■ Exercise requirements
Report each line of the entries below that includes "this".

Collected data:

theorem pvBfsLoop_spec (W : List (Int × Int × Int)) (n : Nat) (hn : 1 ≤ n)
    (hV : pvValidE n W) (T : List (List Int)) (hA : pvAdjOK T W n) :
    ∀ (visited : List Bool) (q : List Int), pvBfsInv W n T visited q →
      (pvBfsLoop T visited q).length = n ∧
      (∀ j, j < n → ((pvBfsLoop T visited q).getD j false = true ↔ pvReach W (j : Int))) := by
  have hAdjMem : ∀ a : Nat, a < n → ∀ b ∈ T.getD a [], 0 ≤ b ∧ b.toNat < n := by
    intro a ha b hb
    rcases (hA.2 a ha b).1 hb with ⟨w, hw⟩ | ⟨w, hw⟩
    · rcases hV _ hw with ⟨b1, b2, b3⟩
      simp only at b1 b2 b3
      constructor <;> omega
    · rcases hV _ hw with ⟨b1, b2, b3⟩
      simp only at b1 b2 b3
      constructor <;> omega
  intro visited q
  induction visited, q using pvBfsLoop.induct (T := T) with
  | case1 visited =>
    intro hInv
    obtain ⟨hlen, h0, hsound, _hq, hclosure⟩ := hInv
    rw [pvBfsLoop]
    have key : ∀ v : Int, pvReach W v → 0 ≤ v ∧ v.toNat < n ∧ visited.getD v.toNat false = true := by
      intro v hv
      induction hv with
      | refl => exact ⟨le_refl 0, by simpa using hn, by simpa using h0⟩
      | @tail u v' _hu hedge ihv =>
        rcases ihv with ⟨hu0, hun, humark⟩
        have hmem : v' ∈ T.getD u.toNat [] := by
          apply (hA.2 u.toNat hun v').2
          rw [Int.toNat_of_nonneg hu0]
          exact hedge
        have hv'b := hAdjMem u.toNat hun v' hmem
        exact ⟨hv'b.1, hv'b.2, hclosure u.toNat hun humark (by simp) v' hmem⟩
    refine ⟨hlen, fun j hj => ⟨fun h => hsound j hj h, fun hreach => ?_⟩⟩
    have := (key (j : Int) hreach).2.2
    simpa using this
  | case2 visited s qs vq ih =>
    intro hInv
    obtain ⟨hlen, h0, hsound, hq, hclosure⟩ := hInv
    rcases hq s (by simp) with ⟨hs0, hsn, hsvis⟩
    have hTs : PySem.List.pyGetD T s [] = T.getD s.toNat [] :=
      PySem.List.pyGetD_of_nonneg _ _ hs0
    have hL : ∀ x ∈ PySem.List.pyGetD T s [], 0 ≤ x ∧ x.toNat < visited.length := by
      rw [hTs, hlen]
      exact hAdjMem s.toNat hsn
    obtain ⟨f1, f2, f3, f4, f5, f6, f7⟩ :=
      pvBfsFold_props (PySem.List.pyGetD T s []) visited qs hL
    rw [pvBfsLoop]
    apply ih
    show pvBfsInv W n T ((PySem.List.pyGetD T s []).foldl pvBfsStep (visited, qs)).1
      ((PySem.List.pyGetD T s []).foldl pvBfsStep (visited, qs)).2
    have hReachS : pvReach W s := by
      have := hsound s.toNat hsn hsvis
      rwa [Int.toNat_of_nonneg hs0] at this
    refine ⟨by rw [f1, hlen], f2 0 h0, ?_, ?_, ?_⟩
    · -- soundness
      intro j hj hmark
      rcases f4 j hmark with hold | hin
      · exact hsound j hj hold
      · rw [hTs] at hin
        have hedge : pvEdgeIn W ((s.toNat : Int)) (j : Int) := (hA.2 s.toNat hsn (j : Int)).1 hin
        rw [Int.toNat_of_nonneg hs0] at hedge
        exact hReachS.tail hedge
    · -- queue members
      intro y hy
      rcases f5 y hy with hy' | ⟨hyL, hym⟩
      · rcases hq y (by simp [hy']) with ⟨h1', h2', h3'⟩
        exact ⟨h1', h2', f2 _ h3'⟩
      · rw [hTs] at hyL
        rcases hAdjMem s.toNat hsn y hyL with ⟨h1', h2'⟩
        exact ⟨h1', h2', hym⟩
    · -- closure
      intro j hj hmark hnotin b hb
      rcases f7 j hmark with hold | hin
      · by_cases hjs : (j : Int) = s
        · have hjeq : j = s.toNat := by omega
          apply f3
          rw [hTs, ← hjeq]
          exact hb
        · by_cases hjq : (j : Int) ∈ qs
          · exact absurd (f6 _ hjq) hnotin
          · have : (j : Int) ∉ (s :: qs) := by simp [hjs, hjq]
            exact f2 _ (hclosure j hj hold this b hb)
      · exact absurd hin hnotin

■ The completed task
    simpa using this
      rwa [Int.toNat_of_nonneg hs0] at this
            exact f2 _ (hclosure j hj hold this b hb)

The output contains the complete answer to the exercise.